Passage of the 2015 law was described by media as “a stunning about-face,” and didn’t happen until after the same Tories had defeated a similar private member’s bill by Alberta Liberal MLA Laurie Blakeman.

In the event, this dramatic change of heart by the Prentice PCs was apparently deemed insufficient by Alberta voters, who soon thereafter for a multitude of reasons surprised everyone, including themselves, and elected an NDP majority government led by Premier Rachel Notley.

Since then, of course, the PC Party has been absorbed by the Wildrose Party – now rebranded the United Conservative Party – in what appears to have been a project by the Manning Centre, remnants of Stephen Harper’s Conservative Party of Canada, and other well-connected social conservative allies to make Harper lieutenant Jason Kenney premier of Alberta.

The amendments to the original GSA law passed yesterday morning will not be an undue hardship for teachers, of course, who close to unanimously support it. The amendments may also save the lives of some students who come from homes where parents put their religious or social ideology ahead of their natural duty to love their children unreservedly.

Passage of the law is also a backhanded tribute to the influence of Mr. Kenney, leader of the UCP since Oct. 28, whose legislative caucus, their thinning hair afire, mostly manfully opposed the legislation from the get-go. (Only two UCP members skipped the vote yesterday, former Wildrose Leader Brian Jean, still licking his wounds from his leadership loss to Mr. Kenney, and Chestermere-Rocky View MLA Leela Aheer.)

After all, it was Mr. Kenney’s leadership campaign rhetoric that parents must have a right to know everything thing their children do at school – in particular whether they decide to join a GSA – that resulted in the decision by Education Minister David Eggen and the NDP Caucus to draft the law in the first place.

So, really, in the style of our Republican neighbours south of the Medicine Line, it would be fair to call this Jason’s Law,” after the man whose assiduous efforts to satisfy his social conservative base, which was energized and influential in the PC and UCP leadership races Mr. Kenney won, inspired it.

Since then, Mr. Kenney and his supporters have tried with only limited success to deny he is in favour our “outing” young people who may be at risk from their own families because of their emerging identities. UCP Education Critic Mark Smith claimed yesterday, for example, that the party supports GSAs, it just supports parents who want to help kids at risk more.

While there is a legitimate debate about who trapped whom in this dramatic political skirmish, the evidence suggests it was the NDP, this time, which outmaneuvered the UCP and not the other way around.

Accordingly, it is said here, the UCP would be smart to drop the whole matter like the proverbial hot potato now that they have amply demonstrated their fealty to their social conservative base.

After all, as the Manning Centre’s own research, uncovered and exposed yesterday by Press Progress, illustrates, this effort to put “parents rights” ahead of human rights is unlikely to win the UCP many friends among the next generation of voters.

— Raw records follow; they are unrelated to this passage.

theorem posInv_step (cs : List Char) (t : List (List Char)) (q : Int)
    (hinv : PosInv cs t q) :
    PosInv cs t.tail (if q != -1 then PySem.Chars.findFrom cs ['/'] (q + 1) else q) := by
  rcases hinv with ⟨hq, ht⟩ | ⟨hq, hlt, hdrop, htne, hfree⟩
  · subst hq ht; simp [PosInv]
  · have hqne : (q != -1) = true := by simp; omega
    rw [if_pos hqne]
    cases t with
    | nil => exact absurd rfl htne
    | cons u rest =>
      have hk : q + 1 = ((q.toNat + 1 : Nat) : Int) := by omega
      have hkle : q.toNat + 1 ≤ cs.length := by omega
      rw [hk, PySem.Chars.findFrom_natCast cs ['/'] (q.toNat + 1) hkle]
      have hdrop1 : cs.drop (q.toNat + 1) = u ++ rest.flatMap (fun p => '/' :: p) := by
        have : cs.drop (q.toNat + 1) = (cs.drop q.toNat).drop 1 := by
          rw [List.drop_drop]
        rw [this, hdrop]; simp
      cases rest with
      | nil =>
        have hfind : PySem.Chars.find (cs.drop (q.toNat + 1)) ['/'] = -1 := by
          rw [hdrop1]
          simpa using find_of_notMem '/' u (hfree u (by simp))
        rw [if_pos hfind]
        left; exact ⟨rfl, rfl⟩
      | cons v rest' =>
        have hfind : PySem.Chars.find (cs.drop (q.toNat + 1)) ['/'] = (u.length : Int) := by
          rw [hdrop1]
          simpa using find_concat '/' u (v ++ rest'.flatMap (fun p => '/' :: p)) (hfree u (by simp))
        rw [hfind]
        rw [if_neg (by omega)]
        right
        have hdrop2 : cs.drop (q.toNat + 1 + u.length) = (v :: rest').flatMap (fun p => '/' :: p) := by
          rw [← List.drop_drop, hdrop1]
          simp [List.drop_left]
        set e := ((q.toNat + 1 : Nat) : Int) + (u.length : Int) with he
        have het : e.toNat = q.toNat + 1 + u.length := by omega
        refine ⟨by omega, ?_, ?_, by simp, ?_⟩
        · rw [het]
          by_contra hc
          push_neg at hc
          simp [List.drop_eq_nil_of_le hc] at hdrop2
        · rw [het]; exact hdrop2
        · intro p hp; exact hfree p (by simp [List.mem_cons.mp hp])

theorem posInv_final (cs : List Char) (t : List (List Char)) (q : Int)
    (hinv : PosInv cs t q) :
    (if q == -1 then "" else String.ofList (PySem.List.slice cs (some q) none))
      = String.ofList (t.flatMap (fun p => '/' :: p)) := by
  rcases hinv with ⟨hq, ht⟩ | ⟨hq, _, hdrop, _, _⟩
  · subst hq ht; rfl
  · rw [if_neg (by simp; omega)]
    rw [PySem.List.slice_from cs hq, hdrop]

-- A's index loop with the first k indices skipped is a flatMap over the dropped parts
theorem loopA (parts : List (List Char)) (k : Nat) (cond : Int → Bool)
    (hcond : ∀ i : Int, 0 ≤ i → (cond i = true ↔ i < k)) :
    (PySem.List.pyRange 0 (PySem.List.len parts)).foldl
      (fun d i => if cond i then d else (d ++ ['/']) ++ PySem.List.pyGetD parts i []) []
      = (parts.drop k).flatMap (fun p => '/' :: p) := by
  have hlen : PySem.List.len parts = (parts.length : Int) := by simp [PySem.List.len]
  by_cases hkn : k ≤ parts.length
  · rw [hlen, PySem.List.pyRange_one_append 0 (k : Int) (parts.length : Int)
      (by positivity) (by exact_mod_cast hkn)]
    rw [List.foldl_append]
    have h1 : (PySem.List.pyRange 0 (k : Int)).foldl
        (fun d i => if cond i then d else (d ++ ['/']) ++ PySem.List.pyGetD parts i []) [] = [] := by
      rw [PySem.List.foldl_congr_mem _ _ (fun d _ => d) _ ?_]
      · exact List.foldl_fixed _
      · intro acc x hx
        obtain ⟨hx0, hxk⟩ := PySem.List.mem_pyRange_one.mp hx
        rw [if_pos ((hcond x hx0).mpr hxk)]
    rw [h1]
    rw [PySem.List.foldl_congr_mem _ _
      (fun d i => (d ++ ['/']) ++ PySem.List.pyGetD parts i []) _ ?_]
    · rw [← hlen, PySem.List.foldl_pyRange_pyGetD parts []
        (fun d p => (d ++ ['/']) ++ p) [] (by positivity)]
      simp only [Int.toNat_natCast]
      have : ∀ (init : List Char), (parts.drop k).foldl (fun d p => (d ++ ['/']) ++ p) init
          = (parts.drop k).foldl (fun d p => d ++ ('/' :: p)) init := by
        intro init
        apply PySem.List.foldl_congr_mem
        intro acc x _
        simp
      rw [this, PySem.List.foldl_append_eq_flatMap]
      simp
    · intro acc x hx
      obtain ⟨hx0, _⟩ := PySem.List.mem_pyRange_one.mp hx
      rw [if_neg]
      have hx0' : (0 : Int) ≤ x := le_trans (by positivity) hx0
      simp only [hcond x hx0']
      omega
  · have hnk : parts.length < k := by omega
    have hdrop : parts.drop k = [] := List.drop_eq_nil_of_le (le_of_lt hnk)
    rw [hdrop, hlen]
    rw [PySem.List.foldl_congr_mem _ _ (fun d _ => d) _ ?_]
    · simp [List.foldl_fixed]
    · intro acc x hx
      obtain ⟨hx0, hxn⟩ := PySem.List.mem_pyRange_one.mp hx
      rw [if_pos ((hcond x hx0).mpr (by exact_mod_cast lt_trans hxn (by exact_mod_cast hnk)))]

-- one branch of the equivalence: A's split-loop over cs equals B's find chain over cs,
-- with k parts skipped (k = 3 slashes for the plain URL, k = 1 for the part after '@')
theorem branch_eq (cs : List Char) :
    String.ofList ((PySem.List.pyRange 0 (PySem.List.len (PySem.Chars.splitOn cs ['/']))).foldl
      (fun d i => if i == 0 || i == 1 || i == 2 then d
                  else (d ++ ['/']) ++ PySem.List.pyGetD (PySem.Chars.splitOn cs ['/']) i []) [])
      = (let p0 := PySem.Chars.find cs ['/']
         let p1 := if p0 != -1 then PySem.Chars.findFrom cs ['/'] (p0 + 1) else p0
         let p2 := if p1 != -1 then PySem.Chars.findFrom cs ['/'] (p1 + 1) else p1
         if p2 == -1 then "" else String.ofList (PySem.List.slice cs (some p2) none)) := by
  rw [splitOn_eq_splitC '/' cs]
  cases hs : splitC '/' cs with
  | nil => exact absurd hs (splitC_ne_nil '/' cs)
  | cons h t =>
    have hA : (PySem.List.pyRange 0 (PySem.List.len (h :: t))).foldl
        (fun d i => if i == 0 || i == 1 || i == 2 then d
                    else (d ++ ['/']) ++ PySem.List.pyGetD (h :: t) i []) []
        = ((h :: t).drop 3).flatMap (fun p => '/' :: p) := by
      apply loopA (h :: t) 3
      intro i hi
      constructor
      · intro hc
        rcases (by simpa using hc : (i = 0 ∨ i = 1) ∨ i = 2) with (h | h) | h <;> omega
      · intro hlt
        simp only [beq_iff_eq, Bool.or_eq_true]
        omega
    rw [hA]
    have hinv0 := posInv_init cs h t hs
    have hinv1 := posInv_step cs t _ hinv0
    have hinv2 := posInv_step cs t.tail _ hinv1
    have hfin := posInv_final cs t.tail.tail _ hinv2
    have hdrop3 : (h :: t).drop 3 = t.tail.tail := by
      cases t with
      | nil => rfl
      | cons a u => cases u <;> rfl
    rw [hdrop3]
    exact hfin.symm

theorem branch_eq_at (cs : List Char) :
    String.ofList ((PySem.List.pyRange 0 (PySem.List.len (PySem.Chars.splitOn cs ['/']))).foldl
      (fun d i => if i == 0 then d
                  else (d ++ ['/']) ++ PySem.List.pyGetD (PySem.Chars.splitOn cs ['/']) i []) [])
      = (if PySem.Chars.find cs ['/'] == -1 then ""
         else String.ofList (PySem.List.slice cs (some (PySem.Chars.find cs ['/'])) none)) := by
  rw [splitOn_eq_splitC '/' cs]
  cases hs : splitC '/' cs with
  | nil => exact absurd hs (splitC_ne_nil '/' cs)
  | cons h t =>
    have hA : (PySem.List.pyRange 0 (PySem.List.len (h :: t))).foldl
        (fun d i => if i == 0 then d
                    else (d ++ ['/']) ++ PySem.List.pyGetD (h :: t) i []) []
        = ((h :: t).drop 1).flatMap (fun p => '/' :: p) := by
      apply loopA (h :: t) 1
      intro i hi
      simp only [beq_iff_eq]
      omega
    rw [hA]
    have hinv0 := posInv_init cs h t hs
    have hfin := posInv_final cs t _ hinv0
    have hdrop1 : (h :: t).drop 1 = t := rfl
    rw [hdrop1]
    exact hfin.symm

-- ===== VERDICT (by name: the statement is the Claim_ definition above) =====
theorem getDirectory_spec : Claim_equal_getDirectory := by
  intro string _
  unfold Spec_getDirectory getDirectory getDirectory_alt
  by_cases hat : PySem.Chars.isIn ['@'] string.toList
  · rw [if_neg (by simp [hat]), if_neg (by simp [hat])]
    exact branch_eq_at _
  · rw [if_pos (by simp [hat]), if_pos (by simp [hat])]
    exact branch_eq _
-- pv_equiv track=rewrite | github.com/karidon/HomeWork | web3/web3_dz3.py | reversem
-- ===== SOURCE A (Python) =====
-- def reversem(text):
-- 	'''
-- 	Изменяет порядок следования текст
-- 	- букв в словах;
-- 	- слов в предложениях;
-- 	- предложений в тексте.
-- 	:param text: str
-- 	:return: str
-- 	'''
-- 	a = []
-- 	str = text.strip(' \n\t')
-- 	for i in str.split('.'):
-- 		a.append(i[::-1])
-- 	out = ''
-- 	for j in a[::-1]:
-- 		out += j
-- 	return out
-- ===== SOURCE B (Python) =====
-- def reversem(text):
--     # Concatenating per-segment reversals in reversed segment order
--     # equals reversing the whole dot-free stripped string.
--     return text.strip(' \n\t').replace('.', '')[::-1]
-- ===== Notes on version B (the rewrite author's own statement) =====
-- stated objective: simpler
-- what changed: Replaces split-on-dot / per-segment reverse / reversed-order concatenation with a single delete-all-dots-then-reverse of the stripped string.
import Mathlib
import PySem

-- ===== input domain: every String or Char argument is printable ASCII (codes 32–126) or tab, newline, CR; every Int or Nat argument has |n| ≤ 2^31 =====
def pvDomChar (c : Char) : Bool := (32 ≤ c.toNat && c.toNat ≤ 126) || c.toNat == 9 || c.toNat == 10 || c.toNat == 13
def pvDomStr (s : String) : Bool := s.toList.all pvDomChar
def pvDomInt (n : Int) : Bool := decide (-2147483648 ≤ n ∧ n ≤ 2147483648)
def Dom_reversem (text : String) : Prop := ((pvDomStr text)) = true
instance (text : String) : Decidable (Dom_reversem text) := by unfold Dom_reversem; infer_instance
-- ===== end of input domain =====

-- B strips, deletes all dots and reverses the whole string at once (simpler), instead of
-- splitting on dots, reversing each segment and concatenating in reversed segment order.

-- ===== PORT A =====
def reversem (text : String) : String :=
  let s := PySem.Str.stripChars text " \n\t"
  let a := ((PySem.Str.split? s ".").getD []).foldl
      (fun acc i => acc ++ [(PySem.Str.slice? i none none (-1)).getD ""]) []
  ((PySem.List.slice? a none none (-1)).getD []).foldl (fun out j => out ++ j) ""

-- ===== PORT B =====
def reversem_alt (text : String) : String :=
  (PySem.Str.slice? (PySem.Str.replace (PySem.Str.stripChars text " \n\t") "." "")
      none none (-1)).getD ""

-- ===== PRECONDITION & SPEC =====
def Spec_reversem (text : String) (out : String) : Prop := out = reversem_alt text
instance (text : String) (out : String) : Decidable (Spec_reversem text out) := by unfold Spec_reversem; infer_instance

-- ===== CLAIM (what is proved, stated in full; the proofs are below) =====
def Claim_equal_reversem : Prop := ∀ (text : String), Dom_reversem text → Spec_reversem text (reversem text)

-- ===== LEMMAS AND PROOFS =====

-- replace.go with old = ['.'], new = [] filters the dots out of the remaining input
lemma replace_go_filter : ∀ (fuel : Nat) (l acc : List Char), l.length ≤ fuel →
    PySem.Chars.replace.go ['.'] [] fuel l acc = acc.reverse ++ l.filter (· != '.') := by
  intro fuel
  induction fuel with
  | zero =>
    intro l acc h
    have : l = [] := List.eq_nil_of_length_eq_zero (Nat.le_zero.mp h)
    subst this
    simp [PySem.Chars.replace.go]
  | succ f ih =>
    intro l acc h
    cases l with
    | nil => simp [PySem.Chars.replace.go]
    | cons c t =>
      rw [PySem.Chars.replace.go]
      by_cases hc : c = '.'
      · subst hc
        simp [List.isPrefixOf, ih t acc (by simpa using h)]
      · simp [List.isPrefixOf, hc, ih t (c :: acc) (by simpa using h)]
        exact fun h' => absurd h'.symm hc

-- the flatten of splitOn.go's result is the dot-free remaining input
lemma splitOn_go_flatten : ∀ (fuel : Nat) (l cur : List Char) (acc : List (List Char)), l.length ≤ fuel →
    (PySem.Chars.splitOn.go ['.'] fuel l cur acc).flatten
      = acc.reverse.flatten ++ cur.reverse ++ l.filter (· != '.') := by
  intro fuel
  induction fuel with
  | zero =>
    intro l cur acc h
    have : l = [] := List.eq_nil_of_length_eq_zero (Nat.le_zero.mp h)
    subst this
    simp [PySem.Chars.splitOn.go]
  | succ f ih =>
    intro l cur acc h
    cases l with
    | nil => simp [PySem.Chars.splitOn.go]
    | cons c t =>
      rw [PySem.Chars.splitOn.go]
      by_cases hc : c = '.'
      · subst hc
        simp [List.isPrefixOf, ih t [] (cur.reverse :: acc) (by simpa using h)]
      · have hpre : List.isPrefixOf ['.'] (c :: t) = false := by
          simp [List.isPrefixOf, Ne.symm hc]
        rw [if_neg (by simp [hpre])]
        simp [ih t (c :: cur) acc (by simpa using h), hc]

lemma foldl_append_singleton {α β : Type} (f : α → β) :
    ∀ (L : List α) (acc : List β), L.foldl (fun a i => a ++ [f i]) acc = acc ++ L.map f := by
  intro L
  induction L with
  | nil => simp
  | cons x xs ih => intro acc; simp [List.foldl, ih]

lemma toList_foldl_append :
    ∀ (L : List String) (acc : String),
      (L.foldl (fun o j => o ++ j) acc).toList = acc.toList ++ (L.map String.toList).flatten := by
  intro L
  induction L with
  | nil => simp
  | cons x xs ih => intro acc; simp [List.foldl, ih]

-- ===== VERDICT (by name: the statement is the Claim_ definition above) =====
theorem reversem_spec : Claim_equal_reversem := by
  intro text _
  unfold Spec_reversem reversem reversem_alt
  set s := PySem.Str.stripChars text " \n\t" with hs
  have hsplit : Option.map (List.map String.toList) (PySem.Str.split? s ".")
      = some (PySem.Chars.splitOn s.toList ['.']) := by
    rw [PySem.Str.split?_map, PySem.Chars.split?]
    simp
  obtain ⟨L, hL, hLmap⟩ := Option.map_eq_some_iff.mp hsplit
  rw [← String.toList_inj]
  simp only [hL, Option.getD_some, PySem.Str.slice?_none_none_neg_one,
    PySem.List.slice?_none_none_neg_one, foldl_append_singleton, toList_foldl_append]
  have hrep : (PySem.Str.replace s "." "").toList = s.toList.filter (· != '.') := by
    rw [PySem.Str.toList_replace]
    simp [PySem.Chars.replace]
    rw [replace_go_filter s.length s.toList [] (by simp)]
    simp
  have hflat : (PySem.Chars.splitOn s.toList ['.']).flatten = s.toList.filter (· != '.') := by
    rw [PySem.Chars.splitOn]
    rw [splitOn_go_flatten (s.toList.length + 1) s.toList [] [] (by omega)]
    simp
  simp only [String.toList_empty, List.nil_append, List.map_reverse, List.map_map]
  have : (List.map (String.toList ∘ fun i => String.ofList i.toList.reverse) L)
       = List.map List.reverse (List.map String.toList L) := by
    simp [List.map_map, Function.comp_def]
  rw [this, ← List.reverse_flatten, hLmap, hflat, hrep]
  simp
-- pv_equiv track=rewrite | github.com/pypi-data/pypi-mirror-162 | packages/CoDocParser/CoDocParser-0.2.46.tar.gz/CoDocParser-0.2.46/docparser/core/utils.py | location_in_cell_pos
-- ===== SOURCE A (Python) =====
-- def location_in_cell_pos(cell_value, keyword):
--     """
--     查找内容所在单元各格内行号,列号,文本总行数，文本列内容最大长度
--     """
--     start_row_in_cell = -1
--     start_col_in_cell = -1
--     if len(keyword) > 0 and keyword in cell_value:
--         lines = cell_value.strip().split("\n")
--         for row, line in enumerate(lines):
--             col = line.find(keyword)
--             if col > -1:
--                 start_row_in_cell = row
--                 start_col_in_cell = col
--                 break
--
--     return start_row_in_cell, start_col_in_cell
-- ===== SOURCE B (Python) =====
-- def location_in_cell_pos(cell_value, keyword):
--     """Single substring search on the stripped text plus offset arithmetic,
--     instead of splitting into lines and scanning them one by one."""
--     if len(keyword) == 0 or keyword not in cell_value or "\n" in keyword:
--         return -1, -1
--     stripped = cell_value.strip()
--     idx = stripped.find(keyword)
--     if idx == -1:
--         return -1, -1
--     pre = stripped[:idx]
--     return pre.count("\n"), len(pre) - (pre.rfind("\n") + 1)
-- ===== Notes on version B (the rewrite author's own statement) =====
-- stated objective: alternative
-- what changed: Replaces the split-into-lines loop with one substring search on the stripped text, recovering the row as the newline count before the match and the column from the last newline before it; a keyword containing a newline is rejected up front since it can never match within a single line.
import Mathlib
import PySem

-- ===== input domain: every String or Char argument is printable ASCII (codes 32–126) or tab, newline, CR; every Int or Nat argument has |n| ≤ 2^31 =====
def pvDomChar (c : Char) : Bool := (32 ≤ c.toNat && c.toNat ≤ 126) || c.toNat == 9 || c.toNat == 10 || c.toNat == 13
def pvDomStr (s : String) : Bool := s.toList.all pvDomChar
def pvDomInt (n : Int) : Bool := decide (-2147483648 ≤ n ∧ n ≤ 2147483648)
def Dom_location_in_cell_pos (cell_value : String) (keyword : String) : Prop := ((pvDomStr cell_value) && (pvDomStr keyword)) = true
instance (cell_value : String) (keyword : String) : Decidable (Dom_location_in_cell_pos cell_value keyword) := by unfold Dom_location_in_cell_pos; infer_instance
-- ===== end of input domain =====

-- B replaces A's per-line scan by one substring search plus newline-offset arithmetic (objective: alternative).

-- ===== PORT A =====
-- the 'for row, line in enumerate(lines): … break' loop of A
def goA (kw : List Char) : List (List Char) → Nat → Int × Int
  | [], _ => (-1, -1)
  | line :: rest, row =>
      let col := PySem.Chars.find line kw
      if col > -1 then ((row : Int), col) else goA kw rest (row + 1)

def location_in_cell_pos (cell_value : String) (keyword : String) : Int × Int :=
  if 0 < PySem.Str.len keyword ∧ PySem.Str.isIn keyword cell_value = true then
    let lines := PySem.Chars.splitOn (PySem.Chars.strip cell_value.toList) ['\n']
    goA keyword.toList lines 0
  else (-1, -1)

-- ===== PORT B =====
def location_in_cell_pos_alt (cell_value : String) (keyword : String) : Int × Int :=
  if PySem.Str.len keyword = 0 ∨ PySem.Str.isIn keyword cell_value = false ∨ PySem.Str.isIn "\n" keyword = true then
    (-1, -1)
  else
    let stripped := PySem.Chars.strip cell_value.toList
    let idx := PySem.Chars.find stripped keyword.toList
    if idx = -1 then (-1, -1)
    else
      let pre := PySem.Chars.slice stripped (some 0) (some idx)
      ((PySem.Chars.count pre ['\n'] : Int), (PySem.Chars.len pre : Int) - (PySem.Chars.rfind pre ['\n'] + 1))

-- ===== PRECONDITION & SPEC =====
def Spec_location_in_cell_pos (cell_value : String) (keyword : String) (out : Int × Int) : Prop := out = location_in_cell_pos_alt cell_value keyword
instance (cell_value : String) (keyword : String) (out : Int × Int) : Decidable (Spec_location_in_cell_pos cell_value keyword out) := by unfold Spec_location_in_cell_pos; infer_instance

-- ===== CLAIM (what is proved, stated in full; the proofs are below) =====
def Claim_equal_location_in_cell_pos : Prop := ∀ (cell_value : String) (keyword : String), Dom_location_in_cell_pos cell_value keyword → Spec_location_in_cell_pos cell_value keyword (location_in_cell_pos cell_value keyword)

-- ===== LEMMAS AND PROOFS =====

-- a reference splitter: what splitOn.go computes once the fuel suffices
def splitAux (pre : List Char) : List Char → List (List Char)
  | [] => [pre]
  | c :: t => if c = '\n' then pre :: splitAux [] t else splitAux (pre ++ [c]) t

theorem splitOn_go_spec : ∀ (l : List Char), ∀ (fuel : Nat) (cur : List Char) (acc : List (List Char)),
    l.length < fuel →
    PySem.Chars.splitOn.go ['\n'] fuel l cur acc = acc.reverse ++ splitAux cur.reverse l := by
  intro l
  induction l with
  | nil =>
      intro fuel cur acc h
      obtain ⟨f, rfl⟩ : ∃ f, fuel = f + 1 := ⟨fuel - 1, by omega⟩
      rw [PySem.Chars.splitOn.go]
      · simp [splitAux]
      · omega
  | cons c t ih =>
      intro fuel cur acc h
      obtain ⟨f, rfl⟩ : ∃ f, fuel = f + 1 := ⟨fuel - 1, by omega⟩
      rw [PySem.Chars.splitOn.go]
      by_cases hc : c = '\n'
      · subst hc
        simp only [List.isPrefixOf, BEq.rfl, Bool.and_self, if_pos, List.length_cons,
          List.length_nil, List.drop_succ_cons, List.drop_zero]
        rw [ih f [] (cur.reverse :: acc) (by simp at h; omega)]
        simp [splitAux]
      · have hpf : List.isPrefixOf ['\n'] (c :: t) = false := by
          simp [List.isPrefixOf]; exact fun hh => (hc hh.symm).elim
        rw [hpf]
        simp only [Bool.false_eq_true, if_false]
        rw [ih f (c :: cur) acc (by simp at h; omega)]
        simp [splitAux, hc]

theorem splitOn_eq_splitAux (s : List Char) :
    PySem.Chars.splitOn s ['\n'] = splitAux [] s := by
  rw [PySem.Chars.splitOn, splitOn_go_spec s (s.length + 1) [] [] (by omega)]
  simp

theorem splitAux_no_nl (l : List Char) : ∀ pre, '\n' ∉ pre →
    ∀ piece ∈ splitAux pre l, '\n' ∉ piece := by
  induction l with
  | nil => intro pre h piece hm; simp [splitAux] at hm; subst hm; exact h
  | cons c t ih =>
      intro pre h piece hm
      by_cases hc : c = '\n'
      · subst hc; simp [splitAux] at hm
        rcases hm with rfl | hm
        · exact h
        · exact ih [] (by simp) piece hm
      · simp [splitAux, hc] at hm
        exact ih (pre ++ [c]) (by simp [h]; exact fun hh => (hc hh.symm).elim) piece hm

theorem splitAux_of_no_nl (l : List Char) : ∀ pre, '\n' ∉ l → splitAux pre l = [pre ++ l] := by
  induction l with
  | nil => intro pre _; simp [splitAux]
  | cons c t ih =>
      intro pre h
      simp at h
      simp only [splitAux, if_neg (fun hh : c = '\n' => h.1 hh.symm)]
      rw [ih (pre ++ [c]) (fun hm => h.2 hm)]
      simp

theorem splitAux_append_nl (a : List Char) (b : List Char) : ∀ pre, '\n' ∉ a →
    splitAux pre (a ++ '\n' :: b) = (pre ++ a) :: splitAux [] b := by
  induction a with
  | nil => intro pre _; simp [splitAux]
  | cons c t ih =>
      intro pre h
      simp at h
      simp only [List.cons_append, splitAux, if_neg (fun hh : c = '\n' => h.1 hh.symm)]
      rw [ih (pre ++ [c]) (fun hm => h.2 hm)]
      simp

theorem count_go_singleton (ch : Char) : ∀ (l : List Char) (fuel acc : Nat), l.length ≤ fuel →
    PySem.Chars.count.go [ch] fuel l acc = acc + l.count ch := by
  intro l
  induction l with
  | nil =>
      intro fuel acc h
      cases fuel with
      | zero => rw [PySem.Chars.count.go]; simp
      | succ f =>
          rw [PySem.Chars.count.go]
          · simp
          · omega
  | cons c t ih =>
      intro fuel acc h
      obtain ⟨f, rfl⟩ : ∃ f, fuel = f + 1 := ⟨fuel - 1, by simp at h; omega⟩
      rw [PySem.Chars.count.go]
      by_cases hc : ch = c
      · subst hc
        simp only [List.isPrefixOf, BEq.rfl, Bool.and_self, if_pos, List.length_cons,
          List.length_nil, List.drop_succ_cons, List.drop_zero]
        rw [ih f (acc + 1) (by simp at h; omega)]
        simp
        omega
      · have hpf : List.isPrefixOf [ch] (c :: t) = false := by
          simp [List.isPrefixOf]; exact fun hh => (hc hh).elim
        rw [hpf]
        simp only [Bool.false_eq_true, if_false]
        rw [ih f acc (by simp at h; omega)]
        simp only [List.count_cons]
        have : (c == ch) = false := by simp; exact fun hh => (hc hh.symm).elim
        rw [this]
        simp

theorem count_singleton (p : List Char) (c : Char) :
    PySem.Chars.count p [c] = p.count c := by
  rw [PySem.Chars.count]
  simp only [List.isEmpty_cons, if_false, Bool.false_eq_true]
  rw [count_go_singleton c p p.length 0 (le_refl _)]
  omega

theorem rfind_go_neg (p : List Char) (h : '\n' ∉ p) : ∀ j : Nat,
    PySem.Chars.rfind.go p ['\n'] j = -1 := by
  have key : ∀ k : Nat, List.isPrefixOf ['\n'] (p.drop k) = false := by
    intro k
    by_contra hh
    simp only [Bool.not_eq_false] at hh
    have := (List.isPrefixOf_iff_prefix.mp hh).subset (List.mem_singleton_self '\n')
    exact h (List.mem_of_mem_drop this)
  intro j
  induction j with
  | zero => rw [PySem.Chars.rfind.go]; have := key 0; simp at this; simp [this]
  | succ n ih =>
      rw [PySem.Chars.rfind.go]
      rw [key (n + 1)]
      simpa using ih

theorem rfind_singleton_of_not_mem (p : List Char) (h : '\n' ∉ p) :
    PySem.Chars.rfind p ['\n'] = -1 := by
  rw [PySem.Chars.rfind]; exact rfind_go_neg p h _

“Conservative-oriented political parties are among the least-trusted group by Millennials across Canada,” said the leaked papers about polling by the Manning Centre. There are some traditional conservative positions which will be seen as ‘deal-breakers’ by Millennials, such as abortion, gay marriage, opposition to immigration, etc.” (Emphasis added.)

While the Manning Centre was using this not-very-startling revelation in a bid to raise money for its own efforts to remain relevant and in business, it does confirm a reality that almost any parent of Millennial children understands.

Notwithstanding the hopeful prediction by Postmedia political columnist Graham Thomson yesterday that the UCP is ready to put the issue behind them, fast, it will be hard for the rebranded Conservative party to do.

Even at the risk of facing more savage mockery by the likes of comedian Rick Mercer, the vocal and angry social conservative rump that makes up the hard core of UCP voters demands constant attention to its bugbears.

Consider John Carpay, the annoying social conservative activist from Calgary who has vowed to challenge Bill 24 in court at the first opportunity.

Mr. Carpay, president of an entity called the “Justice Centre for Constitutional Freedoms,” argues Alberta’s whole approach to GSAs, including the part that dates back to when the Conservatives were in power, “attacks and undermines the religious character of schools by forcing them to have GSAs, which are not peer support groups, but they are political clubs that promote an ideology that is hostile to Islam, to Catholicism, to evangelical Christianity, to Orthodox Judaism and to other religions…”

It’s odd that this wasn’t on the “Justice Centre’s” agenda when Conservatives supported by the Manning Centre passed the original law, but there is little doubt Mr. Carpay and his allies in the social conservative movement are quite sincere in their vision of what Canadian society ought to look like – regardless of how unappealing that vision may seem to some Boomer bloggers and Millennial voters.

But if he keeps his promise to keep the GSA pot boiling, Mr. Carpay will likely ensure Mr. Kenney remains in hot water too.

You have to ask, with friends like Mr. Carpay – if he persists in his determination to play a role in the Conservative camp not unlike the one environmentalist Tzeporah Bean played for the NDP – does the UCP need enemies?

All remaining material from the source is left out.